Hao-jun Xie MS, Xu Zhang MD, PhD, Yun-xian Mo MD, Hao Long MD, PhD, Tie-hua Rong MD, Xiao-dong Su MD, PhD
Thoracic Oncology
Volume 26, Issue 8 / August , 2019



This study aimed to investigate whether tumor volume (TV) is better than diameter for predicting the prognosis of patients with early-stage non-small cell lung cancer (NSCLC) after complete resection.


This study retrospectively reviewed the clinicopathologic characteristics of 274 patients with early-stage NSCLC who had received pretreatment computed tomography (CT) scans and complete resection. TV was semi-automatically measured from CT scans using an imaging software program. The optimal cutoff of TV was determined by X-tile software. Disease-free survival (DFS) and overall survival (OS) were assessed by the Kaplan–Meier method. The prognostic significance of TV and other variables was assessed by Cox proportional hazards regression analysis.

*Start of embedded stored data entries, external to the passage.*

-- pv_equiv track=rewrite | github.com/mkern75/EverybodyCodes | TheKingdomOfAlgorithmia2024/q07.py | loop
-- ===== SOURCE A (Python) =====
-- from math import lcm
--
-- def loop_helper(n_steps, note, track, power_level_initial):
--     total = 0
--     power_level = power_level_initial
--     for i in range(n_steps):
--         c = track[i % len(track)]
--         if c == "+":
--             power_level += 1
--         elif c == "-":
--             power_level -= 1
--         else:
--             if note[i % len(note)] == "+":
--                 power_level += 1
--             elif note[i % len(note)] == "-":
--                 power_level -= 1
--         total += power_level
--     return total, power_level
--
-- def loop(n_loops, note, track):
--     k = lcm(len(note), len(track))
--
--     power_level_initial = 10
--     total, power_level = loop_helper(k, note, track, power_level_initial)
--     power_level_delta = power_level - power_level_initial
--     total_delta = total - k * power_level_initial
--
--     total, power_level = 0, 10
--     q, r = divmod(n_loops, k // len(track))
--     for _ in range(q):
--         total += power_level * k + total_delta
--         power_level += power_level_delta
--     total += loop_helper(r * len(track), note, track, power_level)[0]
--
--     return total
-- ===== SOURCE B (Python) =====
-- from math import lcm
--
-- def loop(n_loops, note, track):
--     ln, lt = len(note), len(track)
--     k = lcm(ln, lt)
--     # per-step power deltas over one full lcm-cycle
--     cum = []
--     s = 0
--     for i in range(k):
--         c = track[i % lt]
--         if c == "+":
--             s += 1
--         elif c == "-":
--             s -= 1
--         else:
--             nc = note[i % ln]
--             if nc == "+":
--                 s += 1
--             elif nc == "-":
--                 s -= 1
--         cum.append(s)
--     D = s             # net power change over one cycle
--     S = sum(cum)      # one cycle's total, counted from power 0
--     q, r = divmod(n_loops, k // lt)
--     blocks = max(q, 0)
--     m = r * lt
--     # arithmetic series over the `blocks` full cycles, then the remainder
--     total = blocks * (10 * k + S) + k * D * blocks * (blocks - 1) // 2
--     p = 10 + blocks * D
--     return total + m * p + sum(cum[:m])
-- ===== Notes on version B (the rewrite author's own statement) =====
-- stated objective: faster
-- what changed: B replaces A's per-cycle accumulation loop over q full lcm-cycles by a closed-form arithmetic-series formula, and replaces the two loop_helper re-simulations by one prefix-sum table of the lcm-cycle built in a single pass.
import Mathlib
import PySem

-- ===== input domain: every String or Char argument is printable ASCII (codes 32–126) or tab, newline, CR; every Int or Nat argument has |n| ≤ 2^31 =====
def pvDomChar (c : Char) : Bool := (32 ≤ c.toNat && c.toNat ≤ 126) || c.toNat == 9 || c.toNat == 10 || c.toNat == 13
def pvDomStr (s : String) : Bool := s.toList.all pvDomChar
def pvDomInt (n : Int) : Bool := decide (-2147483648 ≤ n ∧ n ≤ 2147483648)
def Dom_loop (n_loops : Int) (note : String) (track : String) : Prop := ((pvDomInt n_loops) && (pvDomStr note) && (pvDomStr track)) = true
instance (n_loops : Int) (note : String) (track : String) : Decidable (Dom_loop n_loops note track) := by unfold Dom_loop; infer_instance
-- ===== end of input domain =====

-- B: one prefix-sum pass over the lcm-cycle plus a closed-form arithmetic series for the q full cycles (replaces A's per-cycle loop); proved equal to A on nonempty note/track (A raises ZeroDivisionError otherwise).


-- ===== PORT A =====
-- loop_helper's for-loop; indexing track[i % len(track)] is exact via getD because the
-- index is a Nat < length whenever the list is nonempty (Pre_); Python raises there otherwise.
def loopHelperGo (noteL trackL : List Char) : Nat → Nat → Int → Int → Int × Int
  | 0, _, total, power => (total, power)
  | f+1, i, total, power =>
    let c := trackL.getD (i % trackL.length) ' '
    let p1 := if c = '+' then power + 1
      else if c = '-' then power - 1
      else
        let nc := noteL.getD (i % noteL.length) ' '
        if nc = '+' then power + 1 else if nc = '-' then power - 1 else power
    loopHelperGo noteL trackL f (i+1) (total + p1) p1

-- loop_helper(n_steps, note, track, power_level_initial): range(n_steps) iterates n_steps.toNat times
def loopHelperA (n_steps : Int) (noteL trackL : List Char) (p0 : Int) : Int × Int :=
  loopHelperGo noteL trackL n_steps.toNat 0 0 p0

-- Python divmod(a, b) ported as (floordiv a b, mod a b): exact for b ≠ 0 (b = 0, i.e. empty note/track, is excluded by Pre_: Python raises ZeroDivisionError)
def loop (n_loops : Int) (note : String) (track : String) : Int :=
  let noteL := note.toList
  let trackL := track.toList
  let k : Nat := Nat.lcm noteL.length trackL.length
  let res := loopHelperA (k : Int) noteL trackL 10
  let power_level_delta := res.2 - 10
  let total_delta := res.1 - (k : Int) * 10
  let q := PySem.Int.floordiv n_loops ((k / trackL.length : Nat) : Int)
  let r := PySem.Int.mod n_loops ((k / trackL.length : Nat) : Int)
  let tp := (List.range q.toNat).foldl
      (fun (tp : Int × Int) _ => (tp.1 + tp.2 * (k : Int) + total_delta, tp.2 + power_level_delta))
      (0, 10)
  tp.1 + (loopHelperA (r * (trackL.length : Int)) noteL trackL tp.2).1

-- ===== PORT B =====
def loop_alt (n_loops : Int) (note : String) (track : String) : Int :=
  let noteL := note.toList
  let trackL := track.toList
  let ln := noteL.length
  let lt := trackL.length
  let k : Nat := Nat.lcm ln lt
  -- one pass: cumulative power levels (relative to the start) over one lcm-cycle
  let cum := (List.range k).foldl
      (fun (acc : List Int × Int) i =>
        let c := trackL.getD (i % lt) ' '
        let s := acc.2
        let s' := if c = '+' then s + 1
          else if c = '-' then s - 1
          else
            let nc := noteL.getD (i % ln) ' '
            if nc = '+' then s + 1 else if nc = '-' then s - 1 else s
        (acc.1 ++ [s'], s')) ([], 0)
  let D := cum.2
  let S := cum.1.sum
  let q := PySem.Int.floordiv n_loops ((k / lt : Nat) : Int)
  let r := PySem.Int.mod n_loops ((k / lt : Nat) : Int)
  let blocks := max q 0
  let m := r * (lt : Int)
  let total := blocks * (10 * (k : Int) + S)
      + PySem.Int.floordiv ((k : Int) * D * blocks * (blocks - 1)) 2
  let p := 10 + blocks * D
  total + m * p + (PySem.List.slice cum.1 none (some m)).sum

-- ===== PRECONDITION & SPEC =====
-- Pre_ excludes exactly the inputs with empty note or empty track, on which Python A raises ZeroDivisionError.
def Pre_loop (n_loops : Int) (note : String) (track : String) : Prop :=
  note.toList ≠ [] ∧ track.toList ≠ []
instance (n_loops : Int) (note : String) (track : String) : Decidable (Pre_loop n_loops note track) := by
  unfold Pre_loop; infer_instance

def pvWitness_loop : Int × String × String := (7, "+-x", "+-")

def Spec_loop (n_loops : Int) (note : String) (track : String) (out : Int) : Prop := out = loop_alt n_loops note track
instance (n_loops : Int) (note : String) (track : String) (out : Int) : Decidable (Spec_loop n_loops note track out) := by unfold Spec_loop; infer_instance

-- ===== CLAIM (what is proved, stated in full; the proofs are below) =====
def Claim_equal_loop : Prop := ∀ (n_loops : Int) (note : String) (track : String), Dom_loop n_loops note track → Pre_loop n_loops note track → Spec_loop n_loops note track (loop n_loops note track)

-- ===== LEMMAS AND PROOFS =====

-- the per-step power delta at step i
def pvDelta (noteL trackL : List Char) (i : Nat) : Int :=
  if trackL.getD (i % trackL.length) ' ' = '+' then 1
  else if trackL.getD (i % trackL.length) ' ' = '-' then -1
  else if noteL.getD (i % noteL.length) ' ' = '+' then 1
  else if noteL.getD (i % noteL.length) ' ' = '-' then -1
  else 0

-- prefix sums of deltas starting at offset i / at 0
def pvCsum (d : Nat → Int) (i n : Nat) : Int := ((List.range n).map (fun j => d (i + j))).sum
def pvCsum0 (d : Nat → Int) (n : Nat) : Int := ((List.range n).map d).sum

-- triangular numbers 0,0,1,3,6,…
def pvTri : Nat → Int
  | 0 => 0
  | b+1 => pvTri b + (b : Int)

theorem pvCsum_zero_eq (d : Nat → Int) (n : Nat) : pvCsum d 0 n = pvCsum0 d n := by
  simp [pvCsum, pvCsum0]

theorem pvCsum_one (d : Nat → Int) (i : Nat) : pvCsum d i 1 = d i := by
  simp [pvCsum]

theorem pvCsum_succ_front (d : Nat → Int) (i n : Nat) :
    pvCsum d i (n+1) = d i + pvCsum d (i+1) n := by
  unfold pvCsum
  rw [List.range_succ_eq_map]
  simp only [List.map_cons, List.map_map, List.sum_cons, Nat.add_zero]
  congr 1
  apply congrArg
  apply List.map_congr_left
  intro j _
  simp only [Function.comp]
  congr 1
  omega

theorem pvCsum0_succ_back (d : Nat → Int) (n : Nat) :
    pvCsum0 d (n+1) = pvCsum0 d n + d n := by
  unfold pvCsum0
  rw [List.range_succ]
  simp

theorem pvStep_eq (noteL trackL : List Char) (i : Nat) (p : Int) :
    (if trackL.getD (i % trackL.length) ' ' = '+' then p + 1
      else if trackL.getD (i % trackL.length) ' ' = '-' then p - 1
      else
        if noteL.getD (i % noteL.length) ' ' = '+' then p + 1
        else if noteL.getD (i % noteL.length) ' ' = '-' then p - 1 else p)
      = p + pvDelta noteL trackL i := by
  unfold pvDelta
  split_ifs <;> ring

theorem pv_sum_map_add (p : Int) (g : Nat → Int) (n : Nat) :
    ((List.range n).map (fun j => p + g j)).sum
      = (n : Int) * p + ((List.range n).map g).sum := by
  induction n with
  | zero => simp
  | succ n ih =>
    rw [List.range_succ]
    simp [ih]
    ring

theorem pvHelperGo_eq (noteL trackL : List Char) :
    ∀ (f i : Nat) (t p : Int),
      loopHelperGo noteL trackL f i t p =
        (t + ((List.range f).map (fun j => p + pvCsum (pvDelta noteL trackL) i (j+1))).sum,
         p + pvCsum (pvDelta noteL trackL) i f) := by
  intro f
  induction f with
  | zero => intro i t p; simp [loopHelperGo, pvCsum]
  | succ f ih =>
    intro i t p
    show loopHelperGo noteL trackL (f+1) i t p = _
    rw [loopHelperGo]
    simp only []
    rw [pvStep_eq noteL trackL i p, ih]
    rw [Prod.mk.injEq]
    constructor
    case _ =>
      -- first component
      rw [List.range_succ_eq_map]
      simp only [List.map_cons, List.map_map, List.sum_cons]
      rw [pvCsum_one]
      have hmap : (List.range f).map ((fun j => p + pvCsum (pvDelta noteL trackL) i (j+1)) ∘ Nat.succ)
          = (List.range f).map (fun j => p + pvDelta noteL trackL i + pvCsum (pvDelta noteL trackL) (i+1) (j+1)) := by
        apply List.map_congr_left
        intro j _
        simp only [Function.comp]
        rw [pvCsum_succ_front]
        ring
      rw [hmap]
      ring
    case _ =>
      rw [pvCsum_succ_front]
      ring

-- B's cum-building fold
theorem pvCumFold_eq (d : Nat → Int) (k : Nat) (l0 : List Int) (s0 : Int) :
    (List.range k).foldl (fun (acc : List Int × Int) i => (acc.1 ++ [acc.2 + d i], acc.2 + d i)) (l0, s0)
      = (l0 ++ (List.range k).map (fun j => s0 + pvCsum0 d (j+1)), s0 + pvCsum0 d k) := by
  induction k with
  | zero => simp [pvCsum0]
  | succ k ih =>
    rw [List.range_succ, List.foldl_append, ih]
    simp only [List.foldl_cons, List.foldl_nil]
    rw [List.map_append, Prod.mk.injEq]
    constructor
    case _ =>
      simp [pvCsum0_succ_back, List.append_assoc]
      ring
    case _ =>
      rw [pvCsum0_succ_back]
      ring

-- A's q-loop closed form
theorem pvQloop_eq (K td pd : Int) (b : Nat) :
    (List.range b).foldl (fun (tp : Int × Int) _ => (tp.1 + tp.2 * K + td, tp.2 + pd)) (0, 10)
      = ((b : Int) * (10 * K + td) + K * pd * pvTri b, 10 + (b : Int) * pd) := by
  induction b with
  | zero => simp [pvTri]
  | succ b ih =>
    rw [List.range_succ, List.foldl_append, ih]
    simp only [List.foldl_cons, List.foldl_nil, pvTri]
    rw [Prod.mk.injEq]
    constructor <;> (push_cast; ring)

theorem pvTri_two (b : Nat) : 2 * pvTri b = (b : Int) * ((b : Int) - 1) := by
  induction b with
  | zero => simp [pvTri]
  | succ b ih =>
    rw [pvTri]
    push_cast
    linarith

theorem pvTri_floordiv (K D : Int) (b : Nat) :
    PySem.Int.floordiv (K * D * (b : Int) * ((b : Int) - 1)) 2 = K * D * pvTri b := by
  have h : K * D * (b : Int) * ((b : Int) - 1) = 2 * (K * D * pvTri b) := by
    have := pvTri_two b
    linear_combination (K * D) * this.symm
  rw [h, PySem.Int.floordiv_eq_ediv_of_pos (by norm_num)]
  exact Int.mul_ediv_cancel_left _ (by norm_num)

-- ===== VERDICT (by name: the statement is the Claim_ definition above) =====
theorem loop_spec : Claim_equal_loop := by
  intro n note track _ hpre
  obtain ⟨hn, ht⟩ := hpre
  have hln : 0 < note.toList.length := List.length_pos_iff.mpr hn
  have hlt : 0 < track.toList.length := List.length_pos_iff.mpr ht
  unfold Spec_loop
  simp only [loop, loop_alt, loopHelperA, Int.toNat_natCast, pvStep_eq, pvHelperGo_eq,
    pvCsum_zero_eq, pvQloop_eq, pvCumFold_eq, zero_add, List.nil_append, pv_sum_map_add]
  set L := note.toList with hL
  set T := track.toList with hT
  set k := L.length.lcm T.length with hk_def
  set dv := k / T.length with hdv_def
  set q := PySem.Int.floordiv n (dv : Int) with hq_def
  set r := PySem.Int.mod n (dv : Int) with hr_def
  have hk : 0 < k := Nat.lcm_pos hln hlt
  have hdvd : T.length ∣ k := Nat.dvd_lcm_right _ _
  have hdm : dv * T.length = k := Nat.div_mul_cancel hdvd
  have hdv : 0 < dv := Nat.div_pos (Nat.le_of_dvd hk hdvd) hlt
  have hdvi : (0 : Int) < (dv : Int) := by exact_mod_cast hdv
  have hr0 : (0 : Int) ≤ r := PySem.Int.mod_nonneg n hdvi
  have hrlt : r < (dv : Int) := PySem.Int.mod_lt n hdvi
  have hmax : max q 0 = ((q.toNat : Int)) := (Int.toNat_eq_max q).symm
  rw [hmax]
  have hm : r * (T.length : Int) = ((r.toNat * T.length : Nat) : Int) := by
    rw [Nat.cast_mul, Int.toNat_of_nonneg hr0]
  rw [hm, Int.toNat_natCast, PySem.List.slice_to_natCast]
  set m' := r.toNat * T.length with hm'_def
  have hrdv : r.toNat < dv := by
    have h1 : (r.toNat : Int) < (dv : Int) := by rwa [Int.toNat_of_nonneg hr0]
    exact_mod_cast h1
  have hmk : m' ≤ k := by
    have h2 : m' ≤ (dv - 1) * T.length := Nat.mul_le_mul_right _ (by omega)
    rw [Nat.sub_one_mul, hdm] at h2
    omega
  rw [← List.map_take, List.take_range, Nat.min_eq_left hmk, pvTri_floordiv]
  ring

Using 3.046 cm3 and 8.078 cm3 as optimal cutoff values of TV, the patients were separated into three groups. A larger TV was significantly associated with poor DFS and OS in the multivariable analysis. Kaplan–Meier curves of DFS and OS showed significant differences on the basis of TV among patients with stage 1a disease, greatest tumor diameter (GTD) of 2 cm or smaller, and GTD of 2–3 cm, respectively. Using two TV cutoff points, three categories of TV were created. In 54 cases (19.7%), patients migrated from the GTD categories of 2 cm or smaller, 2–3 cm, and larger than 3 cm into the TV categories of 3.046 cm3 or smaller, 3.046–8.078 cm3, and larger than 8.078 cm3.


TV is an independent prognostic factor of DFS and OS for early-stage NSCLC. The findings show that TV is better than GTD for predicting the prognosis of patients with early-stage NSCLC.